Each of the arguments on the schema have a type, which can be:

  • string: argument is a string. Needs another field "allowed-values" that limits the values. This exists to prevent code injections, exactly because these arguments are replaced directly into the placeholders of the command arguments of the tools;
  • uuid: argument is a UUID;
  • objectid: argument is an ObjectId;
  • number: argument is a number;
  • datasetId: argument is the id of a dataset;
  • distanceMatrixId: argument is the id of a distance matrix;
  • treeId: argument is the id of a tree;
  • treeViewId: argument is the id of a tree view;

"projectId" and "workflowId" are reserved arguments, which always replace the placeholders in the task, if they are present.

By utilizing workflow templates, users can easily create workflows with consistent structures and predefined behaviors.

Tool Templates

Similar to workflow templates, tool templates define individual tools used within workflows.
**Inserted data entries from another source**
-- pv_equiv track=rewrite | github.com/penguinc00kies/CSC110-Jamie | csc110/assignments/a4/a4_part4.py | ciphertext_to_grid
-- ===== SOURCE A (Python) =====
-- def ciphertext_to_grid(k: int, ciphertext: str) -> list[list[str]]:
--     """Return the grid corresponding to the given ciphertext.
--
--     Note that this grid should be the one that is used to generate the ciphertext.
--
--     Preconditions:
--         - k >= 1
--         - len(ciphertext) % k == 0
--         - ciphertext != ''
--     """
--     grid = []
--     c = len(ciphertext) // k
--     for i in range(0, c):
--         row = []
--         for j in range(0, len(ciphertext)):
--             if j % c == i:
--                 row.append(ciphertext[j])
--         grid.append(row)
--
--     return grid
-- ===== SOURCE B (Python) =====
-- def ciphertext_to_grid(k: int, ciphertext: str) -> list[list[str]]:
--     c = len(ciphertext) // k
--     if c <= 0:
--         return []
--     grid = [[] for _ in range(c)]
--     for idx, ch in enumerate(ciphertext):
--         grid[idx % c].append(ch)
--     return grid
-- ===== Notes on version B (the rewrite author's own statement) =====
-- stated objective: faster
-- what changed: Replaces A's c nested filtered scans of the whole ciphertext (one per row) with a single distributing pass that routes each character to row idx % c.
import Mathlib
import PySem

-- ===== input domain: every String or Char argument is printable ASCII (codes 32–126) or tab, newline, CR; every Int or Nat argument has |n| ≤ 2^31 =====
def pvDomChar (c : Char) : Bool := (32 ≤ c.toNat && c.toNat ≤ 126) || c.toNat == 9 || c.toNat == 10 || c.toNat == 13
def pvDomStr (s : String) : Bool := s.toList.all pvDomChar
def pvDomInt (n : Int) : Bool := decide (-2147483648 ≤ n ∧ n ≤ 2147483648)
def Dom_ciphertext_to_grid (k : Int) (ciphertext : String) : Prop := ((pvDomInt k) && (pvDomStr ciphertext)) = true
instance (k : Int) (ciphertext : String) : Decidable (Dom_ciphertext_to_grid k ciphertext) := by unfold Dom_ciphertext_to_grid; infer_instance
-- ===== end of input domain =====

-- B replaces A's c nested filtered scans of the ciphertext (one per row) with a single
-- distributing pass routing each character to row idx % c (objective: faster, O(n) vs O(n*c)).


-- ===== PORT A =====
def ciphertext_to_grid (k : Int) (ciphertext : String) : List (List String) :=
  let s := ciphertext.toList
  let c := PySem.Int.floordiv (s.length : Int) k
  (PySem.List.pyRange 0 c 1).foldl
    (fun grid i =>
      grid ++ [ (PySem.List.pyRange 0 (s.length : Int) 1).foldl
        (fun row j =>
          if PySem.Int.mod j c == i then row ++ [String.ofList [PySem.List.pyGetD s j ' ']] else row)
        [] ])
    []

-- ===== PORT B =====
def ciphertext_to_grid_alt (k : Int) (ciphertext : String) : List (List String) :=
  let s := ciphertext.toList
  let c := PySem.Int.floordiv (s.length : Int) k
  if c ≤ 0 then []
  else
    (PySem.List.enumerate s 0).foldl
      (fun g p => g.modify (PySem.Int.mod p.1 c).toNat (fun row => row ++ [String.ofList [p.2]]))
      (List.replicate c.toNat [])

-- ===== PRECONDITION & SPEC =====
-- Pre_: k ≠ 0 — at k = 0 Python's len(ciphertext) // k raises ZeroDivisionError in both A and B.
def Pre_ciphertext_to_grid (k : Int) (ciphertext : String) : Prop := k ≠ 0
instance (k : Int) (ciphertext : String) : Decidable (Pre_ciphertext_to_grid k ciphertext) := by unfold Pre_ciphertext_to_grid; infer_instance
def pvWitness_ciphertext_to_grid : Int × String := (2, "abcdef")
def Spec_ciphertext_to_grid (k : Int) (ciphertext : String) (out : List (List String)) : Prop := out = ciphertext_to_grid_alt k ciphertext
instance (k : Int) (ciphertext : String) (out : List (List String)) : Decidable (Spec_ciphertext_to_grid k ciphertext out) := by unfold Spec_ciphertext_to_grid; infer_instance

-- ===== CLAIM (what is proved, stated in full; the proofs are below) =====
def Claim_equal_ciphertext_to_grid : Prop := ∀ (k : Int) (ciphertext : String), Dom_ciphertext_to_grid k ciphertext → Pre_ciphertext_to_grid k ciphertext → Spec_ciphertext_to_grid k ciphertext (ciphertext_to_grid k ciphertext)

-- ===== LEMMAS AND PROOFS =====

-- common characterisation: row i holds the characters at positions ≡ i (mod c), left to right
def rowsOf (c : Nat) (s : List Char) : List (List String) :=
  (List.range c).map
    (fun i => ((List.range s.length).filter (fun j => j % c == i)).map (fun j => String.ofList [s.getD j ' ']))

lemma pyRange_one_nonpos (c : Int) (h : c ≤ 0) : PySem.List.pyRange 0 c 1 = [] := by
  simp [PySem.List.pyRange, h]

lemma A_eq_rowsOf (cn : Nat) (s : List Char) :
    (PySem.List.pyRange 0 (cn : Int) 1).foldl
      (fun grid i =>
        grid ++ [ (PySem.List.pyRange 0 (s.length : Int) 1).foldl
          (fun row j =>
            if PySem.Int.mod j (cn : Int) == i then row ++ [String.ofList [PySem.List.pyGetD s j ' ']] else row)
          [] ])
      [] = rowsOf cn s := by
  rw [PySem.List.pyRange_zero_natCast cn, PySem.List.pyRange_zero_natCast s.length,
      PySem.List.foldl_append_singleton_eq_map]
  rw [List.nil_append, List.map_map, rowsOf]
  apply List.map_congr_left
  intro i _
  rw [Function.comp_apply, PySem.List.foldl_append_if, List.nil_append, List.filter_map,
      List.map_map]
  have hp : ((fun j : Int => PySem.Int.mod j (cn : Int) == (i : Int)) ∘ (fun k : Nat => (k : Int)))
      = (fun j : Nat => j % cn == i) := by
    funext j
    simp only [Function.comp_apply, PySem.Int.mod_natCast]
    cases h : (j % cn == i) <;> simp_all <;> omega
  rw [hp]
  apply List.map_congr_left
  intro j _
  simp

lemma rowsOf_append (cn : Nat) (t : List Char) (a : Char) :
    rowsOf cn (t ++ [a]) = (rowsOf cn t).modify (t.length % cn) (fun row => row ++ [String.ofList [a]]) := by
  apply List.ext_getElem
  · simp [rowsOf]
  · intro i h1 h2
    rw [List.getElem_modify]
    simp only [rowsOf, List.getElem_map, List.getElem_range, List.length_append,
      List.length_singleton, List.range_succ, List.filter_append, List.map_append,
      List.filter_singleton]
    have hmap : ((List.range t.length).filter (fun j => j % cn == i)).map
        (fun j => String.ofList [(t ++ [a]).getD j ' ']) =
        ((List.range t.length).filter (fun j => j % cn == i)).map
        (fun j => String.ofList [t.getD j ' ']) := by
      apply List.map_congr_left
      intro j hj
      have : j < t.length := List.mem_range.mp (List.mem_filter.mp hj).1
      rw [List.getD_append t [a] ' ' j this]
    rw [hmap]
    by_cases hm : t.length % cn = i
    · simp [hm, List.getD]
    · have hb : (t.length % cn == i) = false := by simp [hm]
      simp [hb, hm]

lemma B_eq_rowsOf (cn : Nat) (s : List Char) :
    (PySem.List.enumerate s 0).foldl
      (fun g p => g.modify (PySem.Int.mod p.1 (cn : Int)).toNat (fun row => row ++ [String.ofList [p.2]]))
      (List.replicate cn []) = rowsOf cn s := by
  induction s using List.reverseRecOn with
  | nil => simp [rowsOf, List.map_const']
  | append_singleton t a ih =>
      rw [PySem.List.enumerate_append, List.foldl_append, ih]
      simp only [PySem.List.enumerate_cons, PySem.List.enumerate_nil, List.foldl_cons,
        List.foldl_nil]
      have hidx : (PySem.Int.mod (0 + (t.length : Int)) (cn : Int)).toNat = t.length % cn := by
        rw [zero_add, PySem.Int.mod_natCast, Int.toNat_natCast]
      rw [hidx, rowsOf_append]

lemma both_eq (c : Int) (s : List Char) :
    (PySem.List.pyRange 0 c 1).foldl
      (fun grid i =>
        grid ++ [ (PySem.List.pyRange 0 (s.length : Int) 1).foldl
          (fun row j =>
            if PySem.Int.mod j c == i then row ++ [String.ofList [PySem.List.pyGetD s j ' ']] else row)
          [] ])
      [] =
    (if c ≤ 0 then []
     else
      (PySem.List.enumerate s 0).foldl
        (fun g p => g.modify (PySem.Int.mod p.1 c).toNat (fun row => row ++ [String.ofList [p.2]]))
        (List.replicate c.toNat [])) := by
  by_cases hc : c ≤ 0
  · rw [if_pos hc, pyRange_one_nonpos c hc]; rfl
  · rw [if_neg hc]
    obtain ⟨cn, rfl⟩ : ∃ cn : Nat, c = (cn : Int) :=
      ⟨c.toNat, (Int.toNat_of_nonneg (by omega)).symm⟩
    rw [A_eq_rowsOf, Int.toNat_natCast, B_eq_rowsOf]

-- ===== VERDICT (by name: the statement is the Claim_ definition above) =====
theorem ciphertext_to_grid_spec : Claim_equal_ciphertext_to_grid := by
  intro k ct _ hk
  unfold Spec_ciphertext_to_grid ciphertext_to_grid ciphertext_to_grid_alt
  exact both_eq (PySem.Int.floordiv (ct.toList.length : Int) k) ct.toList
They provide the following information:

  • Name and description: Identifiers and descriptions of the tools, which are referenced by tasks in the workflow.
  • Access instructions: Instructions for accessing the tools, including information about APIs or libraries. Docker image details and Docker volume configuration for storing output data are also specified. The Docker volume path contains placeholders that are substituted with the project ID and workflow ID, ensuring each workflow has a dedicated directory for task outputs.

Tool templates enable the integration of various tools into workflows, allowing for the customization of specific actions and functionalities.

Workflow Instances

Workflow instances represent the actual execution or non-execution state of workflows. They are generated based on workflow templates and provide valuable information about the workflow's status and progress. Each workflow instance document includes the following details:

  • Workflow ID: A unique identifier that distinguishes each specific workflow instance.
  • Workflow type: Corresponding to the type of the workflow template it was built upon.
  • Workflow name: The name of the workflow.
  • Project ID: Every workflow belongs to a project.
  • Workflow object: Contains the tasks to be executed, along with their associated tools and actions (commands).
  • Workflow status: Represents the current state of the workflow (e.g., RUNNING, SUCCESS, or FAILED).
  • Failure reason and log: If the workflow failed, the reason why it failed and an accompanying log of the task.
  • Workflow progress: A percentage value indicating the progress of the workflow, managed directly by the tasks.
  • Additional data from tasks: Any additional information or results generated by the tasks during the computation.

Workflow instances provide insights into the execution and results of workflows, facilitating better integration with the application.

image

We hope this overview of the data model provides you with a solid foundation for working with the PHYLOViZ Web Platform and maximizing its capabilities in analyzing and visualizing your genetic or epidemiological data.